Please give again, word for word, the lines that lie between the start of the listing below and the line with "def Dom_setup_lm_index_mapping_lm_mrestricted (l_max", both included.

++++ Material for the task ++++

-- pv_equiv track=rewrite | github.com/HyQD/grid-methods | grid_methods/spherical_coordinates/angular_matrix_elements.py | setup_lm_index_mapping_lm_mrestricted
-- ===== SOURCE A (Python) =====
-- def setup_lm_index_mapping_lm_mrestricted(l_max, m_max):
--     lm_I = []
--     I_lm = dict()
--     I = 0
--     for l in range(l_max + 1):
--         temp_m_max = min(l, m_max)
--         for m in range(-temp_m_max, temp_m_max + 1):
--             I_lm[f"{l}{m}"] = I
--             lm_I.append((l, m))
--             I += 1
--
--     return lm_I, I_lm
-- ===== SOURCE B (Python) =====
-- def setup_lm_index_mapping_lm_mrestricted(l_max, m_max):
--     # Closed-form index: number of (l', m') pairs preceding block l.
--     def _offset(l):
--         if l <= m_max:
--             return l * l
--         return (m_max + 1) ** 2 + (l - m_max - 1) * (2 * m_max + 1)
--
--     lm_I = [
--         (l, j - min(l, m_max))
--         for l in range(l_max + 1)
--         for j in range(2 * min(l, m_max) + 1)
--     ]
--     I_lm = {f"{l}{m}": _offset(l) + m + min(l, m_max) for (l, m) in lm_I}
--     return lm_I, I_lm
-- ===== Notes on version B (the rewrite author's own statement) =====
-- stated objective: alternative
-- what changed: B replaces A's threaded counter by a closed-form index: each (l,m) gets its dict index offset(l)+m+min(l,m_max), where offset(l) is an arithmetic formula for the number of pairs in all earlier l-blocks, so no running state connects the blocks.
import Mathlib
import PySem

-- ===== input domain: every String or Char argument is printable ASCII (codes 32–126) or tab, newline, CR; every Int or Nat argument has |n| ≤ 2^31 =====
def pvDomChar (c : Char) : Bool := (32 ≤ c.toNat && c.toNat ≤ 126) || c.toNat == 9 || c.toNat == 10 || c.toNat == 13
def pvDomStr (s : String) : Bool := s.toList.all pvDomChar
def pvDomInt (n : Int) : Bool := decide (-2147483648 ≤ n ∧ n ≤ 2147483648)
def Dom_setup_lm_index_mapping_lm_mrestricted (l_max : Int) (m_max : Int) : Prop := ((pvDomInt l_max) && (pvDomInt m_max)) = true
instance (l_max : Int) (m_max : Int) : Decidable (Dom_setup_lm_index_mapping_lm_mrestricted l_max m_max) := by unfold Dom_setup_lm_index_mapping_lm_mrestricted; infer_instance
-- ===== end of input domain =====

-- B assigns each (l,m) its dict index by a closed-form formula (pairs in all earlier
-- l-blocks, plus position in its own block) instead of A's counter threaded through
-- the nested loops (objective: alternative, same cost).

-- ===== PORT A =====
def setup_lm_index_mapping_lm_mrestricted (l_max : Int) (m_max : Int) : (List (Int × Int)) × (List (String × Int)) :=
  let st : List (Int × Int) × PySem.Dict String Int × Int :=
    (PySem.List.pyRange 0 (l_max + 1) 1).foldl
      (fun st l =>
        let temp_m_max := min l m_max
        (PySem.List.pyRange (-temp_m_max) (temp_m_max + 1) 1).foldl
          (fun st m =>
            (st.1 ++ [(l, m)],
             st.2.1.insert (PySem.Int.toStr l ++ PySem.Int.toStr m) st.2.2,
             st.2.2 + 1))
          st)
      ([], PySem.Dict.empty, 0)
  (st.1, st.2.1.items)

-- ===== PORT B =====
-- B helper: closed-form count of (l', m') pairs in all blocks with l' < l (Source B's _offset).
def pvOffset (m_max l : Int) : Int :=
  if l ≤ m_max then l * l else (m_max + 1) ^ 2 + (l - m_max - 1) * (2 * m_max + 1)

def setup_lm_index_mapping_lm_mrestricted_alt (l_max : Int) (m_max : Int) : (List (Int × Int)) × (List (String × Int)) :=
  let lm_I : List (Int × Int) :=
    (PySem.List.pyRange 0 (l_max + 1) 1).flatMap (fun l =>
      (PySem.List.pyRange 0 (2 * (min l m_max) + 1) 1).map (fun j => (l, j - min l m_max)))
  let I_lm : PySem.Dict String Int :=
    lm_I.foldl
      (fun d p => d.insert (PySem.Int.toStr p.1 ++ PySem.Int.toStr p.2)
        (pvOffset m_max p.1 + p.2 + min p.1 m_max))
      PySem.Dict.empty
  (lm_I, I_lm.items)

-- ===== PRECONDITION & SPEC =====
def Spec_setup_lm_index_mapping_lm_mrestricted (l_max : Int) (m_max : Int) (out : (List (Int × Int)) × (List (String × Int))) : Prop := out = setup_lm_index_mapping_lm_mrestricted_alt l_max m_max
instance (l_max : Int) (m_max : Int) (out : (List (Int × Int)) × (List (String × Int))) : Decidable (Spec_setup_lm_index_mapping_lm_mrestricted l_max m_max out) := by unfold Spec_setup_lm_index_mapping_lm_mrestricted; infer_instance

-- ===== CLAIM (what is proved, stated in full; the proofs are below) =====
def Claim_equal_setup_lm_index_mapping_lm_mrestricted : Prop := ∀ (l_max : Int) (m_max : Int), Dom_setup_lm_index_mapping_lm_mrestricted l_max m_max → Spec_setup_lm_index_mapping_lm_mrestricted l_max m_max (setup_lm_index_mapping_lm_mrestricted l_max m_max)

-- ===== LEMMAS AND PROOFS =====

-- A's nested loop, abstracted: one step on state (list built so far, dict, counter).
def pvStep (st : List (Int × Int) × PySem.Dict String Int × Int) (p : Int × Int) :
    List (Int × Int) × PySem.Dict String Int × Int :=
  (st.1 ++ [p], st.2.1.insert (PySem.Int.toStr p.1 ++ PySem.Int.toStr p.2) st.2.2, st.2.2 + 1)

def pvIns (d : PySem.Dict String Int) (q : Int × (Int × Int)) : PySem.Dict String Int :=
  d.insert (PySem.Int.toStr q.2.1 ++ PySem.Int.toStr q.2.2) q.1

-- B's block for a given l, and B's closed-form index and dict step.
def pvBlock (m_max l : Int) : List (Int × Int) :=
  (PySem.List.pyRange 0 (2 * (min l m_max) + 1) 1).map (fun j => (l, j - min l m_max))

def pvIdx (m_max : Int) (p : Int × Int) : Int := pvOffset m_max p.1 + p.2 + min p.1 m_max

-- fold over a flatMap = nested fold
theorem pv_foldl_flatMap {α β γ : Type} (f : γ → β → γ) (g : α → List β) :
    ∀ (ls : List α) (init : γ),
      (ls.flatMap g).foldl f init = ls.foldl (fun acc x => (g x).foldl f acc) init := by
  intro ls
  induction ls with
  | nil => intro init; rfl
  | cons x xs ih =>
      intro init
      simp [List.flatMap_cons, List.foldl_append, ih]

-- A's counter-threaded fold equals list append plus enumerate-driven dict fold.
theorem pv_main (L : List (Int × Int)) :
    ∀ (acc : List (Int × Int)) (d : PySem.Dict String Int) (i : Int),
      L.foldl pvStep (acc, d, i) =
        (acc ++ L, (PySem.List.enumerate L i).foldl pvIns d, i + L.length) := by
  induction L with
  | nil => intro acc d i; simp [PySem.List.enumerate_nil]
  | cons p L ih =>
      intro acc d i
      rw [List.foldl_cons, PySem.List.enumerate_cons]
      show L.foldl pvStep (acc ++ [p], d.insert _ i, i + 1) = _
      rw [ih]
      simp [pvIns]
      ring

-- enumerate of a mapped range pairs position k with f k.
theorem pv_enum_map_range (f : Nat → Int × Int) :
    ∀ (n : Nat) (s : Int),
      PySem.List.enumerate ((List.range n).map f) s
        = (List.range n).map (fun k : Nat => ((s + (k : Int), f k) : Int × (Int × Int))) := by
  intro n
  induction n with
  | zero => intro s; simp [PySem.List.enumerate_nil]
  | succ n ih =>
      intro s
      rw [List.range_succ]
      simp only [List.map_append, List.map_cons, List.map_nil]
      rw [PySem.List.enumerate_append, ih]
      simp [PySem.List.enumerate_cons, PySem.List.enumerate_nil]

-- each block, written over List.range
theorem pv_block_range (m_max l : Int) :
    pvBlock m_max l
      = (List.range (2 * (min l m_max) + 1).toNat).map (fun k : Nat => ((l, (k : Int) - min l m_max) : Int × Int)) := by
  unfold pvBlock
  rw [PySem.List.pyRange_one, List.map_map]
  simp only [Int.sub_zero]
  apply List.map_congr_left
  intro k hk
  simp

-- block length as an Int, when it is nonempty-sized
theorem pv_block_length (m_max l : Int) (h : 0 ≤ 2 * (min l m_max) + 1) :
    ((pvBlock m_max l).length : Int) = 2 * (min l m_max) + 1 := by
  rw [pv_block_range]
  simp
  omega

-- telescoping: offset of l+1 = offset of l + size of block l (for 0 ≤ l, 0 ≤ m_max)
theorem pv_offset_step (m_max l : Int) (hm : 0 ≤ m_max) :
    pvOffset m_max (l + 1) = pvOffset m_max l + (2 * (min l m_max) + 1) := by
  unfold pvOffset
  split_ifs with h1 h2 h2
  · have : min l m_max = l := by omega
    rw [this]; ring
  · omega
  · have hlm : l = m_max := by omega
    subst hlm
    have : min l l = l := by omega
    rw [this]; ring
  · have : min l m_max = m_max := by omega
    rw [this]; ring

-- enumerate of one block starting at its offset = closed-form indexing of the block
theorem pv_enum_block (m_max l : Int) :
    PySem.List.enumerate (pvBlock m_max l) (pvOffset m_max l)
      = (pvBlock m_max l).map (fun p => (pvIdx m_max p, p)) := by
  rw [pv_block_range, pv_enum_map_range, List.map_map]
  apply List.map_congr_left
  intro k hk
  simp [Function.comp, pvIdx]
  have : min ((l, (k : Int) - min l m_max).1) m_max = min l m_max := rfl
  ring

-- the full list for upper bound n, and its enumerate from 0
def pvFlat (m_max : Int) (n : Nat) : List (Int × Int) :=
  (PySem.List.pyRange 0 (n : Int) 1).flatMap (pvBlock m_max)

theorem pv_flat_succ (m_max : Int) (n : Nat) :
    pvFlat m_max (n + 1) = pvFlat m_max n ++ pvBlock m_max n := by
  unfold pvFlat
  rw [show ((n + 1 : Nat) : Int) = (n : Int) + 1 by push_cast; ring,
      PySem.List.pyRange_one_succ_right (by positivity)]
  simp

theorem pv_flat_length (m_max : Int) (hm : 0 ≤ m_max) :
    ∀ (n : Nat), ((pvFlat m_max n).length : Int) = pvOffset m_max (n : Int) := by
  intro n
  induction n with
  | zero =>
      simp [pvFlat]
      unfold pvOffset
      split_ifs with h
      · ring
      · omega
  | succ n ih =>
      rw [pv_flat_succ]
      rw [show ((n + 1 : Nat) : Int) = (n : Int) + 1 by push_cast; ring,
          pv_offset_step m_max n hm]
      rw [List.length_append]
      push_cast
      rw [ih, pv_block_length m_max n (by omega)]

theorem pv_enum_flat (m_max : Int) (hm : 0 ≤ m_max) :
    ∀ (n : Nat),
      PySem.List.enumerate (pvFlat m_max n) 0
        = (pvFlat m_max n).map (fun p => (pvIdx m_max p, p)) := by
  intro n
  induction n with
  | zero => simp [pvFlat, PySem.List.enumerate_nil]
  | succ n ih =>
      rw [pv_flat_succ, PySem.List.enumerate_append, ih, List.map_append]
      congr 1
      rw [show (0 + ((pvFlat m_max n).length : Int)) = pvOffset m_max (n : Int) by
            rw [pv_flat_length m_max hm n]; ring]
      exact pv_enum_block m_max n

-- if m_max < 0 every block is empty, hence the whole flat list is empty
theorem pv_flat_neg (m_max : Int) (hm : m_max < 0) (n : Nat) : pvFlat m_max n = [] := by
  unfold pvFlat
  rw [List.flatMap_eq_nil_iff]
  intro l hl
  have h0 : 0 ≤ l := (PySem.List.mem_pyRange_one.mp hl).1
  unfold pvBlock
  rw [PySem.List.pyRange_one_eq_nil (by omega)]
  rfl

-- enumerate = closed-form pairing, for all m_max
theorem pv_enum_flat_all (m_max : Int) (n : Nat) :
    PySem.List.enumerate (pvFlat m_max n) 0
      = (pvFlat m_max n).map (fun p => (pvIdx m_max p, p)) := by
  by_cases hm : 0 ≤ m_max
  · exact pv_enum_flat m_max hm n
  · rw [pv_flat_neg m_max (by omega) n]
    simp [PySem.List.enumerate_nil]

-- A's inner iteration list coincides with B's block
theorem pv_inner_eq (m_max l : Int) :
    PySem.List.pyRange (-(min l m_max)) (min l m_max + 1) 1
      = (PySem.List.pyRange 0 (2 * (min l m_max) + 1) 1).map (fun j => j - min l m_max) := by
  rw [PySem.List.pyRange_one, PySem.List.pyRange_one]
  rw [List.map_map]
  have he : (min l m_max + 1 - -(min l m_max)) = (2 * (min l m_max) + 1 - 0) := by ring
  rw [he]
  apply List.map_congr_left
  intro k hk
  simp [Function.comp]
  ring

-- ===== VERDICT (by name: the statement is the Claim_ definition above) =====
theorem setup_lm_index_mapping_lm_mrestricted_spec : Claim_equal_setup_lm_index_mapping_lm_mrestricted := by
  intro l_max m_max _
  unfold Spec_setup_lm_index_mapping_lm_mrestricted
  unfold setup_lm_index_mapping_lm_mrestricted setup_lm_index_mapping_lm_mrestricted_alt
  by_cases hL : 0 ≤ l_max + 1
  case neg =>
    rw [PySem.List.pyRange_one_eq_nil (by omega)]
    rfl
  obtain ⟨n, hn⟩ : ∃ n : Nat, l_max + 1 = (n : Int) := ⟨(l_max + 1).toNat, by omega⟩
  rw [hn]
  have hA :
      (PySem.List.pyRange 0 (n : Int) 1).foldl
        (fun st l =>
          let temp_m_max := min l m_max
          (PySem.List.pyRange (-temp_m_max) (temp_m_max + 1) 1).foldl
            (fun st m =>
              (st.1 ++ [(l, m)],
               st.2.1.insert (PySem.Int.toStr l ++ PySem.Int.toStr m) st.2.2,
               st.2.2 + 1))
            st)
        ([], PySem.Dict.empty, 0)
      = (pvFlat m_max n).foldl pvStep ([], PySem.Dict.empty, 0) := by
    unfold pvFlat
    rw [pv_foldl_flatMap]
    apply PySem.List.foldl_congr_mem
    intro st l _
    show _ = (pvBlock m_max l).foldl pvStep st
    unfold pvBlock
    dsimp only
    rw [pv_inner_eq, List.foldl_map, List.foldl_map]
    rfl
  rw [hA, pv_main]
  have hD : (PySem.List.enumerate (pvFlat m_max n) 0).foldl pvIns PySem.Dict.empty
      = (pvFlat m_max n).foldl
          (fun d p => d.insert (PySem.Int.toStr p.1 ++ PySem.Int.toStr p.2)
            (pvOffset m_max p.1 + p.2 + min p.1 m_max))
          PySem.Dict.empty := by
    rw [pv_enum_flat_all, List.foldl_map]
    rfl
  simp only [hD]
  rfl
-- pv_equiv track=rewrite | github.com/teachamantofish/RAGMaster | AI_RAG/pipeline/common/unwrap_comments.py | unwrap_comments
-- ===== SOURCE A (Python) =====
-- def unwrap_comments(text):
--     """
--     Unwrap multi-line // comments by:
--     1. Finding comment blocks (consecutive lines starting with //)
--     2. Keeping the first line as-is
--     3. Removing the // and joining continuation lines to the first line
--     """
--     lines = text.split('\n')
--     result_lines = []
--     i = 0
--
--     while i < len(lines):
--         line = lines[i]
--
--         # Check if this line starts a comment block
--         if line.strip().startswith('//') and not line.strip().startswith('///'):
--             # This is the start of a comment block
--             comment_lines = [line]
--             i += 1
--
--             # Collect all continuation comment lines
--             while i < len(lines):
--                 next_line = lines[i]
--                 if next_line.strip().startswith('//') and not next_line.strip().startswith('///'):
--                     comment_lines.append(next_line)
--                     i += 1
--                 else:
--                     break
--
--             # Process the comment block
--             if len(comment_lines) > 1:
--                 # Keep the first line as-is
--                 first_line = comment_lines[0]
--
--                 # Extract text content from continuation lines (remove // and leading whitespace)
--                 continuation_texts = []
--                 for comment_line in comment_lines[1:]:
--                     # Remove the // and any leading/trailing whitespace
--                     text_part = comment_line.strip()
--                     if text_part.startswith('//'):
--                         text_part = text_part[2:].strip()
--                         if text_part:  # Only add non-empty text
--                             continuation_texts.append(text_part)
--
--                 # Combine first line with continuation text
--                 if continuation_texts:
--                     # Extract the text part from the first line (everything after //)
--                     first_text = first_line.strip()
--                     if first_text.startswith('//'):
--                         first_text = first_text[2:].strip()
--
--                     # Get the indentation from the first line
--                     first_line_indent = len(first_line) - len(first_line.lstrip())
--                     indent = ' ' * first_line_indent
--
--                     # Combine all text parts
--                     combined_text = first_text
--                     if combined_text and continuation_texts:
--                         combined_text += ' ' + ' '.join(continuation_texts)
--                     elif continuation_texts:
--                         combined_text = ' '.join(continuation_texts)
--
--                     # Reconstruct the comment line
--                     result_lines.append(f"{indent}//{' ' + combined_text if combined_text else ''}")
--                 else:
--                     result_lines.append(first_line)
--             else:
--                 # Single line comment, keep as-is
--                 result_lines.append(comment_lines[0])
--         else:
--             # Not a comment line, keep as-is
--             result_lines.append(line)
--             i += 1
--
--     return '\n'.join(result_lines)
-- ===== SOURCE B (Python) =====
-- def _part(line):
--     """Text after the leading // of a stripped comment line."""
--     return line.strip()[2:].strip()
--
--
-- def _merge(parts, top):
--     """One merged comment line for a run whose first (topmost) line is `top`
--     and whose continuation texts (in order) are `parts`."""
--     if not parts:
--         return top
--     ft = _part(top)
--     joined = ' '.join(parts)
--     combined = ft + ' ' + joined if ft else joined
--     indent = ' ' * (len(top) - len(top.lstrip()))
--     return indent + '// ' + combined
--
--
-- def unwrap_comments(text):
--     # Single pass over the lines in REVERSE order, building the output
--     # back-to-front.  `pending` carries the comment run that starts the
--     # already-processed suffix as (continuation texts, topmost line so far);
--     # a non-comment line above it flushes the run as one merged line.
--     pending = None
--     rout = []  # output lines, in reverse order
--     for line in reversed(text.split('\n')):
--         s = line.strip()
--         if s.startswith('//') and not s.startswith('///'):
--             if pending is None:
--                 pending = ([], line)
--             else:
--                 parts, top = pending
--                 p = _part(top)
--                 pending = (([p] + parts) if p else parts, line)
--         else:
--             if pending is not None:
--                 rout.append(_merge(*pending))
--                 pending = None
--             rout.append(line)
--     if pending is not None:
--         rout.append(_merge(*pending))
--     return '\n'.join(reversed(rout))
-- ===== Notes on version B (the rewrite author's own statement) =====
-- stated objective: alternative
-- what changed: Replaces A's forward index walk with a nested block-collecting while by a single pass over the lines in reverse order that builds the output back-to-front, carrying the pending comment run as an accumulator (continuation texts, topmost line) and flushing it when a non-comment line above is reached.
import Mathlib
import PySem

++++

Worked solution:
-- pv_equiv track=rewrite | github.com/HyQD/grid-methods | grid_methods/spherical_coordinates/angular_matrix_elements.py | setup_lm_index_mapping_lm_mrestricted
-- ===== SOURCE A (Python) =====
-- def setup_lm_index_mapping_lm_mrestricted(l_max, m_max):
--     lm_I = []
--     I_lm = dict()
--     I = 0
--     for l in range(l_max + 1):
--         temp_m_max = min(l, m_max)
--         for m in range(-temp_m_max, temp_m_max + 1):
--             I_lm[f"{l}{m}"] = I
--             lm_I.append((l, m))
--             I += 1
--
--     return lm_I, I_lm
-- ===== SOURCE B (Python) =====
-- def setup_lm_index_mapping_lm_mrestricted(l_max, m_max):
--     # Closed-form index: number of (l', m') pairs preceding block l.
--     def _offset(l):
--         if l <= m_max:
--             return l * l
--         return (m_max + 1) ** 2 + (l - m_max - 1) * (2 * m_max + 1)
--
--     lm_I = [
--         (l, j - min(l, m_max))
--         for l in range(l_max + 1)
--         for j in range(2 * min(l, m_max) + 1)
--     ]
--     I_lm = {f"{l}{m}": _offset(l) + m + min(l, m_max) for (l, m) in lm_I}
--     return lm_I, I_lm
-- ===== Notes on version B (the rewrite author's own statement) =====
-- stated objective: alternative
-- what changed: B replaces A's threaded counter by a closed-form index: each (l,m) gets its dict index offset(l)+m+min(l,m_max), where offset(l) is an arithmetic formula for the number of pairs in all earlier l-blocks, so no running state connects the blocks.
import Mathlib
import PySem

-- ===== input domain: every String or Char argument is printable ASCII (codes 32–126) or tab, newline, CR; every Int or Nat argument has |n| ≤ 2^31 =====
def pvDomChar (c : Char) : Bool := (32 ≤ c.toNat && c.toNat ≤ 126) || c.toNat == 9 || c.toNat == 10 || c.toNat == 13
def pvDomStr (s : String) : Bool := s.toList.all pvDomChar
def pvDomInt (n : Int) : Bool := decide (-2147483648 ≤ n ∧ n ≤ 2147483648)
def Dom_setup_lm_index_mapping_lm_mrestricted (l_max : Int) (m_max : Int) : Prop := ((pvDomInt l_max) && (pvDomInt m_max)) = true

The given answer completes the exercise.